Various scientific probes and studies have determined that the roots of associative memories lie in sensory neurons within each person's visual cortex, according to Science Daily. In essence, the aforementioned neurons must be trained and provided enough exposure to different elements before they can make the connections which become associative memories.

On a fundamental level, the process of training and exposing neurons to various elements is quite simple. As the human sense observe features of their environment (such as colors, objects, smells, tastes, etc), these observations are subsequently transferred to the brain via unique paths: the dorsal path and ventral path. While the dorsal path is especially receptive to motion and space, the ventral path notably picks up on form-related information.

Utilizing Associative Memory

When most people think of the various styles and forms of memory, they generally regard these functions and phenomena as mental functions that are set in stone.

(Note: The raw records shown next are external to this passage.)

theorem pms_getD (l : List (Int × Int)) : ∀ (cur : Option Int) (i : Nat), i < l.length → ∀ v : Int,
    v ≤ (pms cur l).getD i 0 ↔
      (∃ j, ∃ (hj : j < l.length), j ≤ i ∧ v ≤ l[j].2) ∨ (∃ c, cur = some c ∧ v ≤ c) := by
  induction l with
  | nil => intro cur i hi; simp at hi
  | cons q r ih =>
      intro cur i hi v
      match i with
      | 0 =>
          simp only [pms, List.getD_cons_zero]
          cases cur with
          | none =>
              constructor
              · intro h; exact Or.inl ⟨0, by simp, Nat.le_refl 0, by simpa using h⟩
              · rintro (⟨j, hj, hj0, hv⟩ | ⟨c, hc, _⟩)
                · have : j = 0 := by omega
                  subst this; simpa using hv
                · cases hc
          | some c0 =>
              constructor
              · intro h
                by_cases hq : q.2 > c0
                · rw [show (match some c0 with | none => q.2 | some c0 => if q.2 > c0 then q.2 else c0) = q.2 by simp [hq]] at h
                  exact Or.inl ⟨0, by simp, Nat.le_refl 0, by simpa using h⟩
                · rw [show (match some c0 with | none => q.2 | some c0 => if q.2 > c0 then q.2 else c0) = c0 by simp [hq]] at h
                  exact Or.inr ⟨c0, rfl, h⟩
              · rintro (⟨j, hj, hj0, hv⟩ | ⟨c, hc, hv⟩)
                · have : j = 0 := by omega
                  subst this
                  simp only [List.getElem_cons_zero] at hv
                  simp only []
                  split <;> omega
                · cases hc
                  simp only []
                  split <;> omega
      | i + 1 =>
          simp only [pms, List.getD_cons_succ]
          rw [ih _ i (by simpa using Nat.lt_of_succ_lt_succ hi) v]
          constructor
          · rintro (⟨j, hj, hji, hv⟩ | ⟨c, hc, hv⟩)
            · exact Or.inl ⟨j + 1, by simpa using Nat.succ_lt_succ hj, by omega, by simpa using hv⟩
            · simp only [Option.some.injEq] at hc
              cases cur with
              | none =>
                  simp only [] at hc
                  subst hc
                  exact Or.inl ⟨0, by simp, by omega, by simpa using hv⟩
              | some c0 =>
                  simp only [] at hc
                  subst hc
                  by_cases hq : q.2 > c0
                  · rw [if_pos hq] at hv
                    exact Or.inl ⟨0, by simp, by omega, by simpa using hv⟩
                  · rw [if_neg hq] at hv
                    exact Or.inr ⟨c0, rfl, hv⟩
          · rintro (⟨j, hj, hji, hv⟩ | ⟨c, hc, hv⟩)
            · match j with
              | 0 =>
                  refine Or.inr ⟨_, rfl, ?_⟩
                  simp only [List.getElem_cons_zero] at hv
                  cases cur with
                  | none => simpa using hv
                  | some c0 => simp only []; split <;> omega
              | j + 1 =>
                  exact Or.inl ⟨j, by simpa using Nat.lt_of_succ_lt_succ hj, by omega, by simpa using hv⟩
            · subst hc
              refine Or.inr ⟨_, rfl, ?_⟩
              simp only []
              split <;> omega

-- the binary-search query of Source B answers "does some t2 interval overlap (s1,e1)?"
theorem query_iff (t2 : List (Int × Int)) (s1 e1 : Int) :
    (let pts := PySem.List.sorted t2 (fun q => q.1) false
     let starts := pts.map (fun q => q.1)
     let k := bSearch starts e1 0 starts.length
     0 < k ∧ s1 ≤ (pms none pts).getD (k - 1) 0) ↔ ∃ q ∈ t2, q.1 ≤ e1 ∧ s1 ≤ q.2 := by
  dsimp only
  set pts := PySem.List.sorted t2 (fun q => q.1) false with hpts
  set starts := pts.map (fun q => q.1) with hstarts
  have hlen : starts.length = pts.length := by simp [hstarts]
  have hsort : starts.Pairwise (· ≤ ·) := by
    rw [hstarts]
    exact List.pairwise_map.mpr (PySem.List.sorted_pairwise t2 (fun q => q.1))
  have hget : ∀ (j : Nat) (hj : j < pts.length), starts[j]'(by omega) = (pts[j]).1 := by
    intro j hj; simp [hstarts]
  obtain ⟨hk1, hk2, hk3⟩ := bSearch_spec starts e1 0 starts.length (le_refl _)
    (fun j hj hlt => absurd hlt (by omega)) (fun j hj hge => absurd hge (by omega))
    (Nat.zero_le _) hsort
  set k := bSearch starts e1 0 starts.length with hk
  have hperm := PySem.List.sorted_perm t2 (fun q => q.1) false
  constructor
  · rintro ⟨hkpos, hpm⟩
    have hi : k - 1 < pts.length := by omega
    rcases (pms_getD pts none (k - 1) hi s1).mp hpm with ⟨j, hj, hji, hv⟩ | ⟨c, hc, _⟩
    · refine ⟨pts[j], hperm.mem_iff.mp (List.getElem_mem hj), ?_, hv⟩
      have := hk2 j (by omega) (by omega)
      rwa [hget j hj] at this
    · cases hc
  · rintro ⟨q, hq, hq1, hq2⟩
    have hqpts : q ∈ pts := hperm.mem_iff.mpr hq
    obtain ⟨j, hj, hje⟩ := List.mem_iff_getElem.mp hqpts
    have hjk : j < k := by
      by_contra hge
      have := hk3 j (by omega) (by omega)
      rw [hget j hj, hje] at this
      omega
    refine ⟨by omega, ?_⟩
    exact (pms_getD pts none (k - 1) (by omega) s1).mpr
      (Or.inl ⟨j, hj, by omega, by rw [hje]; exact hq2⟩)

theorem row_eq (t1 t2 : List (Int × Int)) :
    t1.foldl (fun ov q => if aInner q.1 q.2 t2 then ov + 1 else ov) (0 : Int) =
      (let pts := PySem.List.sorted t2 (fun q => q.1) false
       let starts := pts.map (fun q => q.1)
       let pm := pms none pts
       t1.foldl
        (fun ov q =>
          let k := bSearch starts q.2 0 starts.length
          if 0 < k ∧ pm.getD (k - 1) 0 ≥ q.1 then ov + 1 else ov)
        (0 : Int)) := by
  dsimp only
  have hpt : ∀ q : Int × Int,
      aInner q.1 q.2 t2 = true ↔
        (0 < bSearch ((PySem.List.sorted t2 (fun q => q.1) false).map (fun q => q.1)) q.2 0
            ((PySem.List.sorted t2 (fun q => q.1) false).map (fun q => q.1)).length ∧
          (pms none (PySem.List.sorted t2 (fun q => q.1) false)).getD
              (bSearch ((PySem.List.sorted t2 (fun q => q.1) false).map (fun q => q.1)) q.2 0
                ((PySem.List.sorted t2 (fun q => q.1) false).map (fun q => q.1)).length - 1) 0 ≥ q.1) := by
    intro q
    exact (aInner_iff q.1 q.2 t2).trans (query_iff t2 q.1 q.2).symm
  suffices h : ∀ (a : Int),
      t1.foldl (fun ov q => if aInner q.1 q.2 t2 then ov + 1 else ov) a =
        t1.foldl
          (fun ov q =>
            let k := bSearch ((PySem.List.sorted t2 (fun q => q.1) false).map (fun q => q.1)) q.2 0
              ((PySem.List.sorted t2 (fun q => q.1) false).map (fun q => q.1)).length
            if 0 < k ∧ (pms none (PySem.List.sorted t2 (fun q => q.1) false)).getD (k - 1) 0 ≥ q.1
            then ov + 1 else ov) a from h 0
  induction t1 with
  | nil => intro a; rfl
  | cons hq t ih =>
      intro a
      simp only [List.foldl_cons]
      by_cases hc : aInner hq.1 hq.2 t2 = true
      · rw [if_pos hc, if_pos ((hpt hq).mp hc)]
        exact ih _
      · rw [if_neg hc, if_neg (fun hb => hc ((hpt hq).mpr hb))]
        exact ih _

-- ===== VERDICT (by name: the statement is the Claim_ definition above) =====
theorem compute_overlap_and_n_spec : Claim_equal_compute_overlap_and_n := by
  intro list1 list2 _
  unfold Spec_compute_overlap_and_n compute_overlap_and_n compute_overlap_and_n_alt
  congr 1
  funext acc p
  dsimp only
  rw [pm_foldl_eq]
  dsimp only
  rw [row_eq p.1 p.2]
  simp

However, this common perception couldn't be more inaccurate. The memory is to the mind what muscles are to the body. How each person exercises and takes care of themselves will largely impact the robustness and strength of the muscles. The same principle is applicable to how people look after their mental health, what they expose themselves to, and how these things consequentially impact their memory.

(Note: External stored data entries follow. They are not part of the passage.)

-- pv_equiv track=rewrite | github.com/Jackpot0815/SWP_RUBNER | poker.py | check_pair
-- ===== SOURCE A (Python) =====
-- from collections import Counter
--
-- def check_pair(hand):
--     werteliste = []
--     for x in range(5):
--         for h in hand:
--             k = h[x].split()
--             kw = k[0]
--             werteliste.append(kw)
--         counter = Counter(werteliste)
--         result = [i for i, j in counter.items() if j == 2]  # checkt wie oft ein element in einem array vorkommen und
--     if len(result) == 1:  # speichert das ergebnis in einem dictionary -> das wird durch gefilltert
--         return True  # kommt ein element 2 mal vor haben wir ein paar
--     else:
--         return False
-- ===== SOURCE B (Python) =====
-- def check_pair(hand):
--     # sort the 25 first-tokens, then scan consecutive runs and count runs of length 2
--     tokens = sorted(h[x].split()[0] for x in range(5) for h in hand)
--     pairs = 0
--     i, n = 0, len(tokens)
--     while i < n:
--         j = i + 1
--         while j < n and tokens[j] == tokens[i]:
--             j += 1
--         if j - i == 2:
--             pairs += 1
--         i = j
--     return pairs == 1
-- ===== Notes on version B (the rewrite author's own statement) =====
-- stated objective: alternative
-- what changed: B replaces A's hash-table frequency count (Counter rebuilt inside the loop, then filtered for multiplicity 2) by a sort-then-scan: it sorts the flat token list once and counts consecutive equal runs of length exactly 2.
import Mathlib
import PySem

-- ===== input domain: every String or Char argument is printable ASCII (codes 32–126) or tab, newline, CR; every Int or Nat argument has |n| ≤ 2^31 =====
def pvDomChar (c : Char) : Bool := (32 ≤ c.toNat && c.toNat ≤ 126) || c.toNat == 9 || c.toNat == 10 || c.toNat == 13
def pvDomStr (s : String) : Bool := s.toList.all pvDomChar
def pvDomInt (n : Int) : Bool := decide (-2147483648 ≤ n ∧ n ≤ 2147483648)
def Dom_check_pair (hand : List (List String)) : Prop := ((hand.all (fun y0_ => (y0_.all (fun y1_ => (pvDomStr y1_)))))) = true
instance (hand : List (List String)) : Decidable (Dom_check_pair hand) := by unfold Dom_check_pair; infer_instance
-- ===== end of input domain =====

-- B sorts the flat token list once and counts consecutive equal runs of length 2, instead of A's Counter; same return value on Pre_.

-- ===== PORT A =====
-- h[x].split()[0]  (the .getD defaults are unreachable under Pre_check_pair, which excludes the IndexErrors)
def pvTok (x : Int) (h : List String) : String :=
  (PySem.List.pyGet? (PySem.Str.split₀ ((PySem.List.pyGet? h x).getD "")) 0).getD ""

def check_pair (hand : List (List String)) : Bool :=
  -- state: (werteliste, result); result is recomputed (overwritten) on every x
  let st := (PySem.List.pyRange 0 5 1).foldl
    (fun (st : List String × List String) x =>
      let w := hand.foldl (fun w h =>
        let k := PySem.Str.split₀ ((PySem.List.pyGet? h x).getD "")
        let kw := (PySem.List.pyGet? k 0).getD ""
        w ++ [kw]) st.1
      let counter := PySem.Dict.counter w
      let result := (counter.items.filter (fun p => p.2 == 2)).map (fun p => p.1)
      (w, result))
    ([], [])
  decide (st.2.length = 1)

-- ===== PORT B =====
-- the index-based run scan of Source B, as structural recursion on the sorted list:
-- one step consumes the whole run of the head element and adds 1 iff the run has length 2
def runPairs : List String → Nat
  | [] => 0
  | x :: rest =>
      (if (rest.takeWhile (· == x)).length + 1 = 2 then 1 else 0) +
        runPairs (rest.dropWhile (· == x))
termination_by m => m.length
decreasing_by
  have := List.length_dropWhile_le (· == x) rest
  simp only [List.length_cons]
  omega

def check_pair_alt (hand : List (List String)) : Bool :=
  let tokens := PySem.List.sorted
    ((PySem.List.pyRange 0 5 1).flatMap (fun x => hand.map (pvTok x))) (fun s => s) false
  runPairs tokens == 1

-- ===== PRECONDITION & SPEC =====
-- Pre_ excludes exactly the inputs where A raises: a hand row shorter than 5 (IndexError on h[x])
-- or a row entry among the first 5 that is all-whitespace (IndexError on .split()[0]).
def Pre_check_pair (hand : List (List String)) : Prop :=
  ∀ h ∈ hand, 5 ≤ h.length ∧ ∀ s ∈ h.take 5, PySem.Str.split₀ s ≠ []
instance (hand : List (List String)) : Decidable (Pre_check_pair hand) := by
  unfold Pre_check_pair; infer_instance

def pvWitness_check_pair : List (List String) :=
  [["2h", "2s", "3d", "4c", "5h"], ["7h", "8s", "9d", "Tc", "Jh"]]

def Spec_check_pair (hand : List (List String)) (out : Bool) : Prop := out = check_pair_alt hand
instance (hand : List (List String)) (out : Bool) : Decidable (Spec_check_pair hand out) := by
  unfold Spec_check_pair; infer_instance

-- ===== CLAIM (what is proved, stated in full; the proofs are below) =====
def Claim_equal_check_pair : Prop :=
  ∀ (hand : List (List String)), Dom_check_pair hand → Pre_check_pair hand →
    Spec_check_pair hand (check_pair hand)

-- ===== LEMMAS AND PROOFS =====

-- the run scan of B on a sorted list m counts, against any duplicate-free enumeration u
-- of m's values, the values of multiplicity exactly 2
theorem runPairs_spec (m : List String) (u : List String)
    (hs : m.Pairwise (· ≤ ·)) (hu : u.Nodup) (hmem : ∀ v, v ∈ u ↔ v ∈ m) :
    runPairs m = (u.filter (fun v => m.count v == 2)).length := by
  induction m using runPairs.induct generalizing u with
  | case1 =>
      have : u = [] := by
        cases u with
        | nil => rfl
        | cons a t => exact absurd ((hmem a).1 (by simp)) (by simp)
      subst this; simp [runPairs]
  | case2 x rest ih =>
      set run := rest.takeWhile (· == x) with hrundef
      set rem := rest.dropWhile (· == x) with hremdef
      have hsplit : run ++ rem = rest := List.takeWhile_append_dropWhile
      have hrestP : rest.Pairwise (· ≤ ·) := (List.pairwise_cons.1 hs).2
      have hxle : ∀ a ∈ rest, x ≤ a := (List.pairwise_cons.1 hs).1
      have hrun : ∀ a ∈ run, a = x := by
        intro a ha
        have := List.mem_takeWhile_imp ha
        simpa [eq_comm] using of_decide_eq_true this
      have hremP : rem.Pairwise (· ≤ ·) :=
        hrestP.sublist (List.dropWhile_sublist _)
      have hxnrem : x ∉ rem := by
        intro hx
        cases hrem : rem with
        | nil => simp [hrem] at hx
        | cons y t =>
          have hy : (y == x) = false := by
            have := List.head_dropWhile_not (· == x) (l := rest)
              (by rw [← hremdef, hrem]; simp)
            simpa [← hremdef, hrem] using this
          have hyx : y ≠ x := by simpa using hy
          have hymem : y ∈ rest := by
            have : y ∈ rem := by simp [hrem]
            exact (List.dropWhile_sublist _).mem this
          have h1 : x ≤ y := hxle y hymem
          have h2 : y ≤ x := by
            rw [hrem] at hx
            rcases List.mem_cons.1 hx with h | h
            · exact le_of_eq h.symm
            · have := (List.pairwise_cons.1 (hrem ▸ hremP)).1
              exact this x h
          exact hyx (le_antisymm h2 h1)
      have hcountx : (x :: rest).count x = run.length + 1 := by
        rw [← hsplit]
        have h1 : run.count x = run.length :=
          List.count_eq_length.2 (fun b hb => by simp [hrun b hb])
        have h2 : rem.count x = 0 := List.count_eq_zero.2 hxnrem
        simp [List.count_append, h1, h2]
      have hcountv : ∀ v, v ≠ x → (x :: rest).count v = rem.count v := by
        intro v hv
        rw [← hsplit]
        have h1 : run.count v = 0 :=
          List.count_eq_zero.2 (fun hvr => hv (hrun v hvr))
        simp [List.count_append, h1, Ne.symm hv]
      have hxu : x ∈ u := (hmem x).2 (by simp)
      have hperm : u.Perm (x :: u.erase x) := List.perm_cons_erase hxu
      have hmem' : ∀ v, v ∈ u.erase x ↔ v ∈ rem := by
        intro v
        constructor
        · intro hv
          have h1 := (hu.mem_erase_iff).1 hv
          have h2 : v ∈ x :: rest := (hmem v).1 h1.2
          rcases List.mem_cons.1 h2 with h | h
          · exact absurd h h1.1
          · rw [← hsplit] at h
            rcases List.mem_append.1 h with h | h
            · exact absurd (hrun v h) h1.1
            · exact h
        · intro hv
          have hvx : v ≠ x := fun h => hxnrem (h ▸ hv)
          refine (hu.mem_erase_iff).2 ⟨hvx, (hmem v).2 ?_⟩
          exact List.mem_cons.2 (Or.inr (hsplit ▸ List.mem_append.2 (Or.inr hv)))
      have hlen : (u.filter (fun v => (x :: rest).count v == 2)).length
          = ((x :: u.erase x).filter (fun v => (x :: rest).count v == 2)).length :=
        (hperm.filter _).length_eq
      have hcongr : (u.erase x).filter (fun v => (x :: rest).count v == 2)
          = (u.erase x).filter (fun v => rem.count v == 2) := by
        apply List.filter_congr
        intro v hv
        have hvx : v ≠ x := ((hu.mem_erase_iff).1 hv).1
        rw [hcountv v hvx]
      have hih := ih (u.erase x) hremP (hu.erase x) hmem'
      rw [runPairs, hlen]
      have hb : ((run.length + 1 : Nat) == 2) = decide (run.length + 1 = 2) := by
        by_cases h2 : run.length + 1 = 2 <;> simp [h2] <;> omega
      simp only [List.filter_cons, hcountx, hcongr, hih, ← hremdef, ← hrundef, hb]
      by_cases h2 : run.length + 1 = 2 <;> simp [h2] <;> omega

-- the two ports agree on every input (A's exceptions are excluded by Pre_check_pair on the Python side)
theorem check_pair_spec' (hand : List (List String)) :
    check_pair hand = check_pair_alt hand := by
  have hr : PySem.List.pyRange 0 5 1 = [0, 1, 2, 3, 4] := by decide
  have hW : ∀ x pre, hand.foldl (fun w h =>
      w ++ [(PySem.List.pyGet? (PySem.Str.split₀ ((PySem.List.pyGet? h x).getD "")) 0).getD ""]) pre
      = pre ++ hand.map (pvTok x) := by
    intro x pre
    exact PySem.List.foldl_append_singleton_eq_map (f := pvTok x) (l := hand) (acc := pre)
  set W : List String := (PySem.List.pyRange 0 5 1).flatMap (fun x => hand.map (pvTok x)) with hWdef
  have hA : check_pair hand
      = decide ((((PySem.Dict.counter W).items.filter (fun p => p.2 == 2)).map (fun p => p.1)).length = 1) := by
    simp only [check_pair, hr, hWdef, List.foldl, hW, List.flatMap_cons, List.flatMap_nil,
      List.nil_append, List.append_nil, List.append_assoc]
  rw [hA]
  set m : List String := PySem.List.sorted W (fun s => s) false with hmdef
  have hB : check_pair_alt hand = (runPairs m == 1) := rfl
  rw [hB]
  have hperm : m.Perm W := PySem.List.sorted_perm W (fun s => s) false
  have hrp : runPairs m = ((PySem.Set.ofList W).filter (fun v => W.count v == 2)).length := by
    have hs : m.Pairwise (· ≤ ·) := by
      simpa using PySem.List.sorted_pairwise (xs := W) (key := fun s => s)
    have h := runPairs_spec m (PySem.Set.ofList W) hs (PySem.Set.nodup_ofList W)
      (fun v => by simp [PySem.Set.mem_ofList, PySem.List.mem_sorted, hmdef])
    rw [h]
    apply congrArg
    apply List.filter_congr
    intro v _
    rw [hperm.count_eq]
  have hitems : (PySem.Dict.counter W).items
      = (PySem.Set.ofList W).map (fun k => (k, (W.count k : Int))) := PySem.Dict.items_counter W
  have hcast : ∀ n : Nat, (((n : Int)) == (2 : Int)) = (n == 2) := by
    intro n
    by_cases h : n = 2
    · simp [h]
    · simp [h]
      omega
  rw [hitems, List.filter_map, List.map_map]
  simp only [Function.comp_def, hcast, List.length_map]
  rw [hrp] at *
  by_cases h1 : ((PySem.Set.ofList W).filter (fun v => W.count v == 2)).length = 1 <;> simp [h1]

-- ===== VERDICT (by name: the statement is the Claim_ definition above) =====
theorem check_pair_spec : Claim_equal_check_pair := by
  intro hand _ _
  exact check_pair_spec' hand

Like bodily muscles, the human memory can be strengthened and even used to individuals' advantage if they make the proper decisions and partake in activities which require mental exercise and stimulation. According to Pyschologist World, people can increase the quality of their associative memories by noting certain features linked to the person, object, or place and then making purposeful mental attachments. Some examples of this include connecting specific names to already saved mental images (Michael - microphone, Neil - a kneeling person) and practicing repetitive use, if at all positive. The latter especially comes in handy when meeting a new friend. Frequently using their name during conversation engrains the frequency into the brain; also, taking notes of various features of the individual (such as skin tone, hair color, smell, etc) further exercises the parts of the brain which process and store associative memories.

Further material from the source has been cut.